The diagnostic criteria for PCOS were established in 2004 by the Rotterdam criteria, although this has been heavily debated subsequently.

Affected patients often have a history of premenarcheal obesity, secondary amenorrhea or oligomenorrhea, infertility, and hirsutism.

These features may occur alone or in any combination and the clinical spectrum is broad.

The unopposed estrogenic stimulation may cause menometrorrhagia and endometrial hyperplasia.

Currently, the underlying etiology of PCOS is widely debated; however, the resulting clinical manifestations are known to be heavily impacted by environmental factors such as diet.

While several genes have been linked with PCOS, the evidence supporting this linkage is weak.

Grossly, the ovaries of PCOS are enlarged two- to five-fold and have smooth or nodular white surfaces, with multiple cysts located beneath the thickened cortex.

Histologically, multiple follicle cysts, atretic follicles, a prominent theca interna with luteinization, and medullary stromal overgrowth are the principal histologic features.

The superficial cortex is fibrotic and hypocellular.

Maturing follicles up to midantral stage and atretic follicles showing prominent luteinization of the theca interna may be twice as numerous as in normal ovaries.

Primordial follicles are often decreased in number.

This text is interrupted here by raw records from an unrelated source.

-- pv_equiv track=rewrite | github.com/SachithraPinnaduwa/FYP | benchmark2/subjects/dataset/subject_93.py | count_valid_and_pairs
-- ===== SOURCE A (Python) =====
-- def count_valid_and_pairs(A):
--     N = len(A)
--     count = 0
--     for i in range(N):
--         for j in range(i + 1, N):
--             if A[i] & A[j] == A[i]:
--                 count += 1
--     return count
-- ===== SOURCE B (Python) =====
-- def count_valid_and_pairs(A):
--     # Divide and conquer: split the array in half, count pairs recursively in
--     # each half, and add the cross pairs (u in the left half, v in the right
--     # half with u a bitwise submask of v); i<j order is preserved since every
--     # left element precedes every right element.
--     def cross(L, R):
--         total = 0
--         for v in R:
--             total += sum(1 for u in L if u & v == u)
--         return total
--
--     def solve(lo, hi):
--         if hi - lo < 2:
--             return 0
--         mid = (lo + hi) // 2
--         return solve(lo, mid) + solve(mid, hi) + cross(A[lo:mid], A[mid:hi])
--
--     return solve(0, len(A))
-- ===== Notes on version B (the rewrite author's own statement) =====
-- stated objective: alternative
-- what changed: Replaces the nested index loops over all pairs by a divide-and-conquer recursion: count each half recursively and add cross pairs between the halves, exploiting that every left index precedes every right index.
import Mathlib
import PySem

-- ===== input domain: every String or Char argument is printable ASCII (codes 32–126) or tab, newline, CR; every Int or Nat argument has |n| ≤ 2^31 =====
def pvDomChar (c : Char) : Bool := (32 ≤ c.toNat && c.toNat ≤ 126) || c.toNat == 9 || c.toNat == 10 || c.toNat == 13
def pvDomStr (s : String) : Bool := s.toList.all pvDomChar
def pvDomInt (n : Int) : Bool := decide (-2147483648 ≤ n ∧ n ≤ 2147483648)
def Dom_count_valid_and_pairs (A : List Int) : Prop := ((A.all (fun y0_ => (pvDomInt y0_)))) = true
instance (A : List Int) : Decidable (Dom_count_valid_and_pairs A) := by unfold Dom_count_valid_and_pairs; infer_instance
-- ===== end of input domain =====

-- B replaces A's nested index loops by a divide-and-conquer recursion:
-- each half is counted recursively, cross pairs between the halves are added
-- (alternative decomposition, same asymptotic cost, same result).

-- ===== PORT A =====
-- A[i]/A[j] are always in range here, so pyGetD with default 0 is exact.
def count_valid_and_pairs (A : List Int) : Int :=
  let N := PySem.List.len A
  (PySem.List.pyRange 0 N).foldl (fun count i =>
    (PySem.List.pyRange (i + 1) N).foldl (fun count j =>
      if PySem.Int.band (PySem.List.pyGetD A i 0) (PySem.List.pyGetD A j 0) == PySem.List.pyGetD A i 0
      then count + 1 else count) count) 0

-- ===== PORT B =====
-- cross(L, R): for each v of R, add how many u of L are bitwise submasks of v
def pvCross (L R : List Int) : Int :=
  R.foldl (fun total v => total + (L.countP (fun u => PySem.Int.band u v == u) : Int)) 0

-- solve(lo, hi) of Source B, on the slice itself: Python's lo/hi window A[lo:hi]
-- is carried here as the sublist l (take/drop realise the slices A[lo:mid], A[mid:hi])
def pvSolve (l : List Int) : Int :=
  if l.length < 2 then 0
  else
    pvSolve (l.take (l.length / 2)) + pvSolve (l.drop (l.length / 2))
      + pvCross (l.take (l.length / 2)) (l.drop (l.length / 2))
termination_by l.length
decreasing_by
  · simp only [List.length_take]; omega
  · simp only [List.length_drop]; omega

def count_valid_and_pairs_alt (A : List Int) : Int := pvSolve A

-- ===== PRECONDITION & SPEC =====
def Spec_count_valid_and_pairs (A : List Int) (out : Int) : Prop := out = count_valid_and_pairs_alt A
instance (A : List Int) (out : Int) : Decidable (Spec_count_valid_and_pairs A out) := by unfold Spec_count_valid_and_pairs; infer_instance

-- ===== CLAIM (what is proved, stated in full; the proofs are below) =====
def Claim_equal_count_valid_and_pairs : Prop := ∀ (A : List Int), Dom_count_valid_and_pairs A → Spec_count_valid_and_pairs A (count_valid_and_pairs A)

-- ===== LEMMAS AND PROOFS =====

-- number of pairs i < j with A[i] a bitwise submask of A[j], row by row
def pvPairs : List Int → Int
  | [] => 0
  | x :: r => (r.countP (fun y => PySem.Int.band x y == x) : Int) + pvPairs r

-- indices m..len-1 read through pyGetD are the suffix A.drop m
lemma pvRange_map_getD (A : List Int) : ∀ (k m : Nat), A.length - m = k →
    (PySem.List.pyRange (↑m) (PySem.List.len A)).map (fun j => PySem.List.pyGetD A j 0) = A.drop m := by
  intro k
  induction k with
  | zero =>
    intro m hm
    have hnil : PySem.List.pyRange (↑m) (PySem.List.len A) = [] := by
      refine List.eq_nil_iff_forall_not_mem.mpr ?_
      intro x hx
      rw [PySem.List.mem_pyRange_one] at hx
      simp only [PySem.List.len] at hx
      omega
    rw [hnil, List.drop_eq_nil_of_le (by omega)]
    rfl
  | succ k ih =>
    intro m hm
    have hlt : m < A.length := by omega
    have hlt' : (↑m : Int) < PySem.List.len A := by
      simp only [PySem.List.len]; exact_mod_cast hlt
    rw [PySem.List.pyRange_one_cons hlt', List.map_cons]
    have h1 : ((↑m : Int) + 1) = ((↑(m + 1) : Int)) := by push_cast; ring
    rw [h1, ih (m + 1) (by omega)]
    rw [PySem.List.pyGetD_natCast, List.getD_eq_getElem A 0 hlt]
    rw [List.drop_eq_getElem_cons hlt]

-- the row-wise sum over indices is pvPairs
lemma pvSum_rows (A : List Int) :
    ((List.range A.length).map (fun i =>
      ((A.drop (i + 1)).countP (fun y => PySem.Int.band (A.getD i 0) y == A.getD i 0) : Int))).sum
    = pvPairs A := by
  induction A with
  | nil => simp [pvPairs]
  | cons x r ih =>
    simp only [List.length_cons, List.range_succ_eq_map, List.map_cons, List.map_map, List.sum_cons]
    have hhead : (((x :: r).drop 1).countP (fun y => PySem.Int.band ((x :: r).getD 0 0) y == (x :: r).getD 0 0) : Int)
        = ((r.countP (fun y => PySem.Int.band x y == x)) : Int) := by simp
    have htail : (List.range r.length).map ((fun i =>
          (((x :: r).drop (i + 1)).countP (fun y => PySem.Int.band ((x :: r).getD i 0) y == (x :: r).getD i 0) : Int)) ∘ Nat.succ)
        = (List.range r.length).map (fun i =>
          ((r.drop (i + 1)).countP (fun y => PySem.Int.band (r.getD i 0) y == r.getD i 0) : Int)) := by
      refine List.map_congr_left ?_
      intro i _
      simp [Function.comp]
    rw [hhead, htail, ih, pvPairs]

-- A's nested loops compute pvPairs
lemma pvA_eq (A : List Int) : count_valid_and_pairs A = pvPairs A := by
  unfold count_valid_and_pairs
  have hbody : ∀ (c : Int), ∀ i ∈ PySem.List.pyRange 0 (PySem.List.len A),
      (PySem.List.pyRange (i + 1) (PySem.List.len A)).foldl (fun count j =>
        if PySem.Int.band (PySem.List.pyGetD A i 0) (PySem.List.pyGetD A j 0) == PySem.List.pyGetD A i 0
        then count + 1 else count) c
      = c + ((A.drop (i.toNat + 1)).countP (fun y => PySem.Int.band (A.getD i.toNat 0) y == A.getD i.toNat 0) : Int) := by
    intro c i hi
    rw [PySem.List.mem_pyRange_one] at hi
    obtain ⟨h0, _⟩ := hi
    rw [PySem.List.foldl_if_add_one]
    have hii : (i : Int) = ((i.toNat : Nat) : Int) := by omega
    rw [hii]
    simp only [Int.toNat_natCast, PySem.List.pyGetD_natCast]
    congr 1
    rw [show ((i.toNat : Nat) : Int) + 1 = ((i.toNat + 1 : Nat) : Int) by push_cast; ring]
    rw [← pvRange_map_getD A (A.length - (i.toNat + 1)) (i.toNat + 1) rfl, List.countP_map]
    rfl
  rw [PySem.List.foldl_congr_mem _ _
      (fun c i => c + ((A.drop (i.toNat + 1)).countP (fun y => PySem.Int.band (A.getD i.toNat 0) y == A.getD i.toNat 0) : Int)) _ hbody]
  simp only [PySem.List.len]
  rw [PySem.List.pyRange_zero_natCast, List.foldl_map]
  simp only [Int.toNat_natCast]
  rw [PySem.List.foldl_add, zero_add]
  exact pvSum_rows A

-- the cross fold is a sum of per-v submask counts
lemma pvCross_eq (L R : List Int) :
    pvCross L R = (R.map (fun v => (L.countP (fun u => PySem.Int.band u v == u) : Int))).sum := by
  unfold pvCross
  rw [PySem.List.foldl_add, zero_add]

-- splitting off the head of the left block of a cross
lemma pvCross_cons (x : Int) (L R : List Int) :
    pvCross (x :: L) R = (R.countP (fun v => PySem.Int.band x v == x) : Int) + pvCross L R := by
  rw [pvCross_eq, pvCross_eq]
  have hmap : R.map (fun v => (((x :: L).countP (fun u => PySem.Int.band u v == u)) : Int))
      = R.map (fun v => (if PySem.Int.band x v == x then (1 : Int) else 0)
          + (L.countP (fun u => PySem.Int.band u v == u) : Int)) := by
    refine List.map_congr_left ?_
    intro v _
    rw [List.countP_cons]
    push_cast
    by_cases h : PySem.Int.band x v == x <;> simp [h] <;> ring
  rw [hmap, PySem.List.sum_map_add_int, PySem.List.sum_map_ite_one_zero]

-- the pair count splits at any cut into the two block counts plus the cross count
lemma pvPairs_append : ∀ (L R : List Int), pvPairs (L ++ R) = pvPairs L + pvPairs R + pvCross L R := by
  intro L
  induction L with
  | nil =>
    intro R
    simp [pvPairs, pvCross_eq]
  | cons x L' ih =>
    intro R
    simp only [List.cons_append, pvPairs, ih, List.countP_append, pvCross_cons]
    push_cast
    ring

-- B's divide-and-conquer computes pvPairs (strong induction on length)
lemma pvSolve_eq : ∀ (n : Nat) (l : List Int), l.length ≤ n → pvSolve l = pvPairs l := by
  intro n
  induction n with
  | zero =>
    intro l hl
    have : l = [] := List.eq_nil_of_length_eq_zero (by omega)
    subst this
    simp [pvSolve, pvPairs]
  | succ n ih =>
    intro l hl
    rw [pvSolve]
    by_cases h2 : l.length < 2
    · rw [if_pos h2]
      match l, h2 with
      | [], _ => simp [pvPairs]
      | [x], _ => simp [pvPairs]
    · rw [if_neg h2]
      have hm1 : (l.take (l.length / 2)).length ≤ n := by
        simp only [List.length_take]; omega
      have hm2 : (l.drop (l.length / 2)).length ≤ n := by
        simp only [List.length_drop]; omega
      rw [ih _ hm1, ih _ hm2, ← pvPairs_append, List.take_append_drop]

lemma pvB_eq (A : List Int) : count_valid_and_pairs_alt A = pvPairs A := by
  unfold count_valid_and_pairs_alt
  exact pvSolve_eq A.length A le_rfl

-- ===== VERDICT (by name: the statement is the Claim_ definition above) =====
theorem count_valid_and_pairs_spec : Claim_equal_count_valid_and_pairs := by
  intro A _
  unfold Spec_count_valid_and_pairs
  rw [pvA_eq, pvB_eq]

It is important to remember that these findings are not specific and may accompany adrenal lesions such as Cushing syndrome, congenital adrenal hyperplasia, virilizing adrenal tumors, primary hypothalamic disorders, ovarian lesions that produce excessive quantities of estrogens or androgens and hypothyroidism.

Long-term sequelae of PCOS include infertility, endometrial carcinoma, an increased risk for cardiovascular disease due to type 2 diabetes mellitus, dyslipidemia, and systolic hypertension.